Outside expert Antonio Chacha (3 Access Advisors / 46 Brooklyn Research) and David Burke (executive director, Ohio Pharmacists Association; former legislator and pharmacy owner) provided historical and market context. Chacha recounted how investigative work in earlier years identified spread pricing and other practices and argued that removing spread pricing alone does not guarantee lower costs because the market can respond with other mechanisms (for example, reconciliations or changes in per‑drug margins). Burke, who helped create the Joint Medicaid Oversight Committee, said the SPBM returns aspects of pharmacy administration to a third‑party administrative model and that state control over drug pricing and the UPDL explains how the program could raise dispensing fees while moderating drug acquisition costs.

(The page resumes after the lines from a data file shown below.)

-- pv_equiv track=rewrite | github.com/jhaaaa/oldestlight | solar_lattice.py | build_enriched
-- ===== SOURCE A (Python) =====
-- VOWELS_STR = "AEIOU"
--
-- CONSONANTS_STR = "BCDFGHJKLMNPQRSTVWXYZ"
--
-- def build_enriched(letters: str):
--     """
--     Build the vowel-injected stream and return position maps.
--
--     Returns:
--         enriched      : str — the full injected letter stream (uppercase)
--         raw_to_enr    : list[int] — raw index i → first enriched index for that raw letter
--         enr_to_raw    : list[int|None] — enriched index j → raw index (None if injected)
--         enr_is_inj    : list[bool] — True if enriched[j] was injected (not in signal)
--     """
--     upper = letters.upper()
--     enriched_chars = []
--     raw_to_enr = []
--     enr_to_raw = []
--     enr_is_inj = []
--
--     run = 0
--     for i, c in enumerate(upper):
--         # Record where this raw letter lands in enriched
--         raw_to_enr.append(len(enriched_chars))
--         enriched_chars.append(c)
--         enr_to_raw.append(i)
--         enr_is_inj.append(False)
--
--         if c in CONSONANTS_STR:
--             run += 1
--             if run >= 2:
--                 v = VOWELS_STR[i % 5]
--                 enriched_chars.append(v)
--                 enr_to_raw.append(None)
--                 enr_is_inj.append(True)
--                 run = 0
--         else:
--             run = 0
--
--     return "".join(enriched_chars), raw_to_enr, enr_to_raw, enr_is_inj
-- ===== SOURCE B (Python) =====
-- VOWELS_STR = "AEIOU"
--
-- CONSONANTS_STR = "BCDFGHJKLMNPQRSTVWXYZ"
--
-- def build_enriched(letters: str):
--     """Plan-then-derive: one pass decides, per raw letter, whether a vowel is
--     injected after it (a list of (char, vowel-or-None) blocks); the enriched
--     stream and all three position maps are then derived from the blocks."""
--     upper = letters.upper()
--     blocks = []
--     run = 0
--     for i, c in enumerate(upper):
--         run = run + 1 if c in CONSONANTS_STR else 0
--         if run >= 2:
--             blocks.append((c, VOWELS_STR[i % 5]))
--             run = 0
--         else:
--             blocks.append((c, None))
--     enriched = "".join(c if v is None else c + v for c, v in blocks)
--     raw_to_enr = []
--     pos = 0
--     for c, v in blocks:
--         raw_to_enr.append(pos)
--         pos += 1 if v is None else 2
--     enr_to_raw = []
--     enr_is_inj = []
--     for i, (c, v) in enumerate(blocks):
--         if v is None:
--             enr_to_raw.append(i)
--             enr_is_inj.append(False)
--         else:
--             enr_to_raw.extend([i, None])
--             enr_is_inj.extend([False, True])
--     return enriched, raw_to_enr, enr_to_raw, enr_is_inj
-- ===== Notes on version B (the rewrite author's own statement) =====
-- stated objective: alternative
-- what changed: A builds the enriched stream and all three maps in one fused loop with interleaved appends; B first plans the injection as a list of (char, optional-vowel) blocks in one pass, then derives the enriched string, raw_to_enr (by accumulating block widths), enr_to_raw and enr_is_inj from the blocks in separate passes.
import Mathlib
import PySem

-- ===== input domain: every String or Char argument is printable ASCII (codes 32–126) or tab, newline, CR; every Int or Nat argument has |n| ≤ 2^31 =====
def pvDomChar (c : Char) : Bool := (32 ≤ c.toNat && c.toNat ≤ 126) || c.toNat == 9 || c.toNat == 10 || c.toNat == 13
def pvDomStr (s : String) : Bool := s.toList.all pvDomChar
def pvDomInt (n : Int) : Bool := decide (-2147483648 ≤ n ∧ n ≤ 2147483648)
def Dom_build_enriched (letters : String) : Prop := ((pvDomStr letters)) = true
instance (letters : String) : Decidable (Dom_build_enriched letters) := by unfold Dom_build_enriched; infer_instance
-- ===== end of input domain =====

-- B plans the injection as (char, optional vowel) blocks in one pass, then derives the
-- enriched string and the three maps from the blocks in separate passes (alternative
-- decomposition of A's fused four-list loop; same O(n) cost).

-- ===== PORT A =====
def pvVowels : List Char := "AEIOU".toList
def pvConsonants : List Char := "BCDFGHJKLMNPQRSTVWXYZ".toList

-- A's fused loop: state is the four lists plus the consonant-run counter; i is the
-- enumerate index (a Nat, cast to Int where Python stores it).
def pvLoopA : List Char → Nat → Int →
    List Char → List Int → List (Option Int) → List Bool →
    List Char × List Int × List (Option Int) × List Bool
  | [], _, _, ec, r2e, e2r, inj => (ec, r2e, e2r, inj)
  | c :: cs, i, run, ec, r2e, e2r, inj =>
      let r2e' := r2e ++ [(ec.length : Int)]
      let ec' := ec ++ [c]
      let e2r' := e2r ++ [some (i : Int)]
      let inj' := inj ++ [false]
      if PySem.Chars.isIn [c] pvConsonants then
        let run' := run + 1
        if run' ≥ 2 then
          let v := PySem.List.pyGetD pvVowels ((i % 5 : Nat) : Int) 'A'
          pvLoopA cs (i + 1) 0 (ec' ++ [v]) r2e' (e2r' ++ [none]) (inj' ++ [true])
        else
          pvLoopA cs (i + 1) run' ec' r2e' e2r' inj'
      else
        pvLoopA cs (i + 1) 0 ec' r2e' e2r' inj'

def build_enriched (letters : String) : String × List Int × List (Option Int) × List Bool :=
  let upper := (PySem.Str.upper letters).toList
  let (ec, r2e, e2r, inj) := pvLoopA upper 0 0 [] [] [] []
  (String.ofList ec, r2e, e2r, inj)

-- ===== PORT B =====
-- pass 1: the injection plan — one block (c, none) or (c, some vowel) per raw letter.
def pvBlocksLoop : List Char → Nat → Int → List (Char × Option Char) → List (Char × Option Char)
  | [], _, _, acc => acc
  | c :: cs, i, run, acc =>
      let run' := if PySem.Chars.isIn [c] pvConsonants then run + 1 else 0
      if run' ≥ 2 then
        pvBlocksLoop cs (i + 1) 0 (acc ++ [(c, some (PySem.List.pyGetD pvVowels ((i % 5 : Nat) : Int) 'A'))])
      else
        pvBlocksLoop cs (i + 1) run' (acc ++ [(c, none)])

-- "".join(c if v is None else c + v for c, v in blocks)
def pvJoinLoop : List (Char × Option Char) → List Char → List Char
  | [], acc => acc
  | (c, none) :: bs, acc => pvJoinLoop bs (acc ++ [c])
  | (c, some v) :: bs, acc => pvJoinLoop bs (acc ++ [c, v])

-- raw_to_enr: running position, advanced by the block's width (1 or 2).
def pvR2eLoop : List (Char × Option Char) → Int → List Int → List Int
  | [], _, acc => acc
  | (_, none) :: bs, pos, acc => pvR2eLoop bs (pos + 1) (acc ++ [pos])
  | (_, some _) :: bs, pos, acc => pvR2eLoop bs (pos + 2) (acc ++ [pos])

-- enr_to_raw and enr_is_inj over enumerate(blocks).
def pvE2rInjLoop : List (Char × Option Char) → Nat →
    List (Option Int) → List Bool → List (Option Int) × List Bool
  | [], _, e2r, inj => (e2r, inj)
  | (_, none) :: bs, i, e2r, inj => pvE2rInjLoop bs (i + 1) (e2r ++ [some (i : Int)]) (inj ++ [false])
  | (_, some _) :: bs, i, e2r, inj =>
      pvE2rInjLoop bs (i + 1) (e2r ++ [some (i : Int), none]) (inj ++ [false, true])

def build_enriched_alt (letters : String) : String × List Int × List (Option Int) × List Bool :=
  let upper := (PySem.Str.upper letters).toList
  let blocks := pvBlocksLoop upper 0 0 []
  let enriched := String.ofList (pvJoinLoop blocks [])
  let raw_to_enr := pvR2eLoop blocks 0 []
  let (e2r, inj) := pvE2rInjLoop blocks 0 [] []
  (enriched, raw_to_enr, e2r, inj)

-- ===== PRECONDITION & SPEC =====
def Spec_build_enriched (letters : String) (out : String × List Int × List (Option Int) × List Bool) : Prop := out = build_enriched_alt letters
instance (letters : String) (out : String × List Int × List (Option Int) × List Bool) : Decidable (Spec_build_enriched letters out) := by unfold Spec_build_enriched; infer_instance

-- ===== CLAIM (what is proved, stated in full; the proofs are below) =====
def Claim_equal_build_enriched : Prop := ∀ (letters : String), Dom_build_enriched letters → Spec_build_enriched letters (build_enriched letters)

-- ===== LEMMAS AND PROOFS =====

-- pure (cons-form) versions of B's passes, to state the invariants against
def pvBlocks : List Char → Nat → Int → List (Char × Option Char)
  | [], _, _ => []
  | c :: cs, i, run =>
      let run' := if PySem.Chars.isIn [c] pvConsonants then run + 1 else 0
      if run' ≥ 2 then
        (c, some (PySem.List.pyGetD pvVowels ((i % 5 : Nat) : Int) 'A')) :: pvBlocks cs (i + 1) 0
      else
        (c, none) :: pvBlocks cs (i + 1) run'

def pvJoin : List (Char × Option Char) → List Char
  | [] => []
  | (c, none) :: bs => c :: pvJoin bs
  | (c, some v) :: bs => c :: v :: pvJoin bs

def pvR2e : List (Char × Option Char) → Int → List Int
  | [], _ => []
  | (_, none) :: bs, pos => pos :: pvR2e bs (pos + 1)
  | (_, some _) :: bs, pos => pos :: pvR2e bs (pos + 2)

def pvE2r : List (Char × Option Char) → Nat → List (Option Int)
  | [], _ => []
  | (_, none) :: bs, i => some (i : Int) :: pvE2r bs (i + 1)
  | (_, some _) :: bs, i => some (i : Int) :: none :: pvE2r bs (i + 1)

def pvInj : List (Char × Option Char) → List Bool
  | [] => []
  | (_, none) :: bs => false :: pvInj bs
  | (_, some _) :: bs => false :: true :: pvInj bs

theorem pvBlocksLoop_eq (cs : List Char) : ∀ (i : Nat) (run : Int) (acc : List (Char × Option Char)),
    pvBlocksLoop cs i run acc = acc ++ pvBlocks cs i run := by
  induction cs with
  | nil => intro i run acc; simp [pvBlocksLoop, pvBlocks]
  | cons c cs ih =>
    intro i run acc
    simp only [pvBlocksLoop, pvBlocks]
    split <;> split <;> simp [ih]

theorem pvJoinLoop_eq (bs : List (Char × Option Char)) : ∀ (acc : List Char),
    pvJoinLoop bs acc = acc ++ pvJoin bs := by
  induction bs with
  | nil => intro acc; simp [pvJoinLoop, pvJoin]
  | cons b bs ih =>
    intro acc
    obtain ⟨c, v⟩ := b
    cases v <;> simp [pvJoinLoop, pvJoin, ih]

theorem pvR2eLoop_eq (bs : List (Char × Option Char)) : ∀ (pos : Int) (acc : List Int),
    pvR2eLoop bs pos acc = acc ++ pvR2e bs pos := by
  induction bs with
  | nil => intro pos acc; simp [pvR2eLoop, pvR2e]
  | cons b bs ih =>
    intro pos acc
    obtain ⟨c, v⟩ := b
    cases v <;> simp [pvR2eLoop, pvR2e, ih]

theorem pvE2rInjLoop_eq (bs : List (Char × Option Char)) :
    ∀ (i : Nat) (e2r : List (Option Int)) (inj : List Bool),
    pvE2rInjLoop bs i e2r inj = (e2r ++ pvE2r bs i, inj ++ pvInj bs) := by
  induction bs with
  | nil => intro i e2r inj; simp [pvE2rInjLoop, pvE2r, pvInj]
  | cons b bs ih =>
    intro i e2r inj
    obtain ⟨c, v⟩ := b
    cases v <;> simp [pvE2rInjLoop, pvE2r, pvInj, ih]

-- the main invariant: A's fused loop equals B's blocks followed by the four derivations
theorem pvLoopA_eq (cs : List Char) :
    ∀ (i : Nat) (run : Int) (ec : List Char) (r2e : List Int)
      (e2r : List (Option Int)) (inj : List Bool),
    pvLoopA cs i run ec r2e e2r inj =
      (ec ++ pvJoin (pvBlocks cs i run),
       r2e ++ pvR2e (pvBlocks cs i run) (ec.length : Int),
       e2r ++ pvE2r (pvBlocks cs i run) i,
       inj ++ pvInj (pvBlocks cs i run)) := by
  induction cs with
  | nil => intro i run ec r2e e2r inj; simp [pvLoopA, pvBlocks, pvJoin, pvR2e, pvE2r, pvInj]
  | cons c cs ih =>
    intro i run ec r2e e2r inj
    simp only [pvLoopA, pvBlocks]
    by_cases hc : PySem.Chars.isIn [c] pvConsonants
    · simp only [hc, if_true]
      by_cases hr : run + 1 ≥ 2
      · simp only [hr, if_true, ih]
        simp [pvJoin, pvR2e, pvE2r, pvInj]
      · simp only [hr, if_false, ih]
        simp [pvJoin, pvR2e, pvE2r, pvInj]
    · simp only [hc]
      have h0 : ¬ ((0 : Int) ≥ 2) := by omega
      simp only [ih]
      simp [pvJoin, pvR2e, pvE2r, pvInj]

-- ===== VERDICT (by name: the statement is the Claim_ definition above) =====
theorem build_enriched_spec : Claim_equal_build_enriched := by
  intro letters _
  show build_enriched letters = build_enriched_alt letters
  simp only [build_enriched, build_enriched_alt, pvLoopA_eq, pvBlocksLoop_eq,
    pvJoinLoop_eq, pvR2eLoop_eq, pvE2rInjLoop_eq]
  simp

Committee members asked operational and fiscal questions. Representatives requested service‑level metrics for the PBM call center; Eckert said the contract requires 90% of calls answered within 30 seconds, a first‑call‑resolution requirement of 99% and an abandonment rate no greater than 5%. Members also requested the exact contract amount paid to GainWell; department staff agreed to provide the precise figure after the hearing. Chair and members discussed the interaction of 340B claims, supplemental rebate collections, and Senate Bill 263, which Eckert said limited state control over certain 340B‑related utilization and contributed to the decline in rebate collections as a percentage of spend.

No formal votes on the SPBM policy were taken at the meeting. The committee approved the previous meeting minutes by unanimous voice approval earlier in the session. Staff were asked to provide follow‑up materials, including the exact GainWell contract amount and the Milliman report (both referred to in testimony).

Ending: Committee leaders said they would continue oversight; no new committee action to alter the SPBM contract or its waiver was taken at the meeting.